Psychologists can speculate why people who eat this stuff up remain so attached to pointless minutiae. I just wanted to point out that my generation set the tone for an inanity that has now prevailed for half a century. 

Friday, November 21, 2014

Auf wiedersehen, Mike Nichols

The obituaries for Mike Nichols, who died Wednesday at 83, rightly mentioned his status as an EGOT winner (Emmy, Grammy, Oscar and Tony awards). They praised his film and theater work over a 50-year career and recognized him as one of the few directors to succeed both on Broadway and in Hollywood -- and with both critics and audiences. Some even mentioned his early years as a performer, notably as a comedian teamed with Elaine May. Here's a sample:

But two of the most important things about him have been overlooked: English was his second language, and America was his second home.

The boy born Mikhail Pavlovich Peschkowsky grew up speaking German in Berlin. He emigrated to America in 1939 and became a citizen in 1944. Like a handful of European-born writers before him, Joseph Conrad and Tom Stoppard among them, he fell in love with the English language and made it his own.

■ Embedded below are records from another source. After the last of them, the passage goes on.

-- pv_equiv track=rewrite | github.com/nadrojisk/Auburn-Class-Projects | lightup-assignments/1A/source/lightup.py | check_intersections
-- ===== SOURCE A (Python) =====
-- BULB = 10
--
-- BLACK_CELLS = [0, 1, 2, 3, 4, 5]
--
-- def check_intersections(space):
--     """Ensure there is no intersection of bulb rays.
--
--     space -- list of values for a row / column
--     """
--
--     intersection = 0
--     for cell in space:
--         if cell == BULB:
--             intersection += 1
--         if intersection >= 2:
--             return False
--         if cell in BLACK_CELLS:
--             intersection = 0
--     return True
-- ===== SOURCE B (Python) =====
-- BULB = 10
--
-- BLACK_CELLS = [0, 1, 2, 3, 4, 5]
--
-- def check_intersections(space):
--     """Ensure there is no intersection of bulb rays.
--
--     space -- list of values for a row / column
--     """
--     segments = []
--     current = []
--     for cell in space:
--         if cell in BLACK_CELLS:
--             segments.append(current)
--             current = []
--         else:
--             current.append(cell)
--     segments.append(current)
--     return all(seg.count(BULB) < 2 for seg in segments)
-- ===== Notes on version B (the rewrite author's own statement) =====
-- stated objective: alternative
-- what changed: Replaces A's single-pass running-counter state machine (with early return and reset on black cells) by a two-phase decomposition: first split the row into segments at black cells, then check every segment contains fewer than two bulbs.
import Mathlib
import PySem

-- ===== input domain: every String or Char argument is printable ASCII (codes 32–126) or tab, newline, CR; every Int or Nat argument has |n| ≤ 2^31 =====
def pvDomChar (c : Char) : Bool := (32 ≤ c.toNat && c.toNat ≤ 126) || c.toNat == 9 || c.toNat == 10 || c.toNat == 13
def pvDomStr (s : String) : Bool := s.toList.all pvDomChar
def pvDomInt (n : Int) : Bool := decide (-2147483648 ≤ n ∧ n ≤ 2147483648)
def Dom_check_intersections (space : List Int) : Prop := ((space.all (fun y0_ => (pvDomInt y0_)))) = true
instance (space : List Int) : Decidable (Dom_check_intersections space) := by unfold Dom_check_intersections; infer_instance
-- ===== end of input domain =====

-- B replaces A's running-counter state machine by a two-phase decomposition:
-- split the line into segments at black cells, then check each segment's bulb count (objective: simpler/alternative, same cost).

-- ===== PORT A =====
-- A's loop: counter, early return False when counter reaches 2, reset on black cells.
def checkLoopA : Int → List Int → Bool
  | _, [] => true
  | inter, cell :: rest =>
    let inter := if cell = 10 then inter + 1 else inter
    if inter ≥ 2 then false
    else checkLoopA (if cell ∈ ([0, 1, 2, 3, 4, 5] : List Int) then 0 else inter) rest

def check_intersections (space : List Int) : Bool := checkLoopA 0 space

-- ===== PORT B =====
-- Source B's segmentation loop: fold carrying (segments, current), append final segment.
def check_intersections_alt (space : List Int) : Bool :=
  let p := space.foldl
    (fun (p : List (List Int) × List Int) cell =>
      if cell ∈ ([0, 1, 2, 3, 4, 5] : List Int) then (p.1 ++ [p.2], [])
      else (p.1, p.2 ++ [cell]))
    ([], [])
  let segments := p.1 ++ [p.2]
  segments.all (fun seg => decide (PySem.List.count seg (10 : Int) < 2))

-- ===== PRECONDITION & SPEC =====
def Spec_check_intersections (space : List Int) (out : Bool) : Prop := out = check_intersections_alt space
instance (space : List Int) (out : Bool) : Decidable (Spec_check_intersections space out) := by unfold Spec_check_intersections; infer_instance

-- ===== CLAIM (what is proved, stated in full; the proofs are below) =====
def Claim_equal_check_intersections : Prop := ∀ (space : List Int), Dom_check_intersections space → Spec_check_intersections space (check_intersections space)

-- ===== LEMMAS AND PROOFS =====

-- structural segmentation (proof-side characterisation of B's fold)
def segsFrom : List Int → List Int → List (List Int)
  | cur, [] => [cur]
  | cur, c :: r =>
    if c ∈ ([0, 1, 2, 3, 4, 5] : List Int) then cur :: segsFrom [] r
    else segsFrom (cur ++ [c]) r

def okSeg (seg : List Int) : Bool := decide (PySem.List.count seg (10 : Int) < 2)

lemma okSeg_eq (seg : List Int) : okSeg seg = decide (seg.count (10 : Int) < 2) := by
  simp [okSeg, PySem.List.count_eq]

lemma foldB_eq (space : List Int) : ∀ (segs : List (List Int)) (cur : List Int),
    (let p := space.foldl
      (fun (p : List (List Int) × List Int) cell =>
        if cell ∈ ([0, 1, 2, 3, 4, 5] : List Int) then (p.1 ++ [p.2], [])
        else (p.1, p.2 ++ [cell]))
      (segs, cur);
     (p.1 ++ [p.2]).all okSeg) = (segs.all okSeg && (segsFrom cur space).all okSeg) := by
  induction space with
  | nil => intro segs cur; simp [segsFrom]
  | cons c r ih =>
    intro segs cur
    simp only [List.foldl_cons, segsFrom]
    by_cases h : c ∈ ([0, 1, 2, 3, 4, 5] : List Int)
    · simp only [if_pos h]
      rw [ih]
      simp [Bool.and_assoc]
    · simp only [if_neg h]
      rw [ih]

lemma count_ge_all_false (r : List Int) : ∀ (cur : List Int),
    2 ≤ cur.count (10 : Int) → (segsFrom cur r).all okSeg = false := by
  induction r with
  | nil => intro cur h; simp [segsFrom, okSeg_eq]; omega
  | cons c r ih =>
    intro cur h
    simp only [segsFrom]
    by_cases hb : c ∈ ([0, 1, 2, 3, 4, 5] : List Int)
    · rw [if_pos hb]
      simp only [List.all_cons, okSeg_eq]
      have : ¬ cur.count (10 : Int) < 2 := by omega
      simp [this]
    · rw [if_neg hb]
      apply ih
      have : cur.count (10:Int) ≤ (cur ++ [c]).count (10:Int) := by
        simp [List.count_append]
      omega

lemma loopA_eq (space : List Int) : ∀ (cur : List Int),
    cur.count (10 : Int) < 2 →
    checkLoopA ((cur.count (10 : Int) : Nat) : Int) space = (segsFrom cur space).all okSeg := by
  induction space with
  | nil =>
    intro cur h
    simp [checkLoopA, segsFrom, okSeg_eq]; omega
  | cons c r ih =>
    intro cur h
    simp only [checkLoopA, segsFrom]
    by_cases hB : c = (10 : Int)
    · have hnb : c ∉ ([0, 1, 2, 3, 4, 5] : List Int) := by subst hB; decide
      rw [if_pos hB, if_neg hnb]
      have hcnt : (cur ++ [c]).count (10 : Int) = cur.count (10 : Int) + 1 := by
        subst hB; simp [List.count_append]
      by_cases h2 : cur.count (10 : Int) + 1 ≥ 2
      · rw [if_pos (show ((cur.count (10:Int) : Nat) : Int) + 1 ≥ 2 by exact_mod_cast h2)]
        rw [if_neg hnb, count_ge_all_false r (cur ++ [c]) (by omega)]
      · rw [if_neg (show ¬ ((cur.count (10:Int) : Nat) : Int) + 1 ≥ 2 by exact_mod_cast h2),
            if_neg hnb]
        have := ih (cur ++ [c]) (by omega)
        rw [hcnt] at this
        push_cast at this ⊢
        exact this
    · rw [if_neg hB,
          if_neg (show ¬ ((cur.count (10:Int) : Nat) : Int) ≥ 2 by exact_mod_cast (by omega : ¬ cur.count (10:Int) ≥ 2))]
      by_cases hb : c ∈ ([0, 1, 2, 3, 4, 5] : List Int)
      · rw [if_pos hb, if_pos hb]
        have h0 := ih ([] : List Int) (by simp)
        simp only [List.count_nil, Nat.cast_zero] at h0
        simp only [List.all_cons, h0]
        have : okSeg cur = true := by rw [okSeg_eq]; simp; omega
        simp [this]
      · rw [if_neg hb, if_neg hb]
        have hcnt : (cur ++ [c]).count (10 : Int) = cur.count (10 : Int) := by
          simp [List.count_append, List.count_singleton]
          intro hc; exact hB hc
        have := ih (cur ++ [c]) (by omega)
        rw [hcnt] at this
        exact this

-- ===== VERDICT (by name: the statement is the Claim_ definition above) =====
theorem check_intersections_spec : Claim_equal_check_intersections := by
  intro space _
  have hf := foldB_eq space [] []
  simp only [List.all_nil, Bool.true_and] at hf
  have hA := loopA_eq space ([] : List Int) (by simp)
  simp only [List.count_nil, Nat.cast_zero] at hA
  exact hA.trans hf.symm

He also had an immigrant's eye for American foibles. Think of the traits he skewered in movie after movie: The obsession with achievement in "Who's Afraid of Virginia Woolf?," the corporate mentality in "The Graduate," the hollow lies we attach to patriotism in "Catch 22," our childish fascination with sex in "Carnal Knowledge."

Like Elia Kazan, who was born to Greek parents in Turkey, he came to love America but saw its shortcomings clearly. (Perhaps it's no coincidence that Kazan also had dual careers in film and theater. Both men thought verbally and visually and knew how to get the best from actors.)

I was lucky enough to see three plays Nichols directed on Broadway: Tom Stoppard's "The Real Thing" and David Rabe's "Streamers" and "Hurlyburly." I couldn't tell you why his direction worked: He did nothing showy or obviously clever. He simply elicited remarkable performances from people who had star quality (William Hurt, Sigourney Weaver) or were just hard-working actors (Paul Rudd, Dorian Harewood).

Nothing lay outside his ken. He directed or produced hit musicals ("Annie," "Spamalor") and heavy classics ("Uncle Vanya," "Death of a Salesman"). Nichols directed four Neil Simon comedies from 1963 through 1973, and all four were nominated for Tonys for best play. ("The Odd Couple" won.)

He was busy on Broadway as recently as last fall, directing a revival of Harold Pinter's "Betrayal." Nichols and Hollywood had long since fallen out. After directing an extraordinary version of "Angels in America" for HBO in 2003, he made just two movies in the last decade: "Closer" and "Charlie Wilson's War."

He still had the same cynically appraising eye for romance in the former and politics in the latter. Half a century on, he was proving that someone born to another culture may have the deepest insights into our own.

Monday, November 17, 2014

Dan Locklair has people singing

Charlotte native Dan Locklair has darted all over the musical map: symphonies, chamber music (especially for brass), even a ballet and an opera. Here's a little taste of his style in an organ processional:

But he's probably best known for choral music, and a two-CD package issued by the MSR Classics label will show you why.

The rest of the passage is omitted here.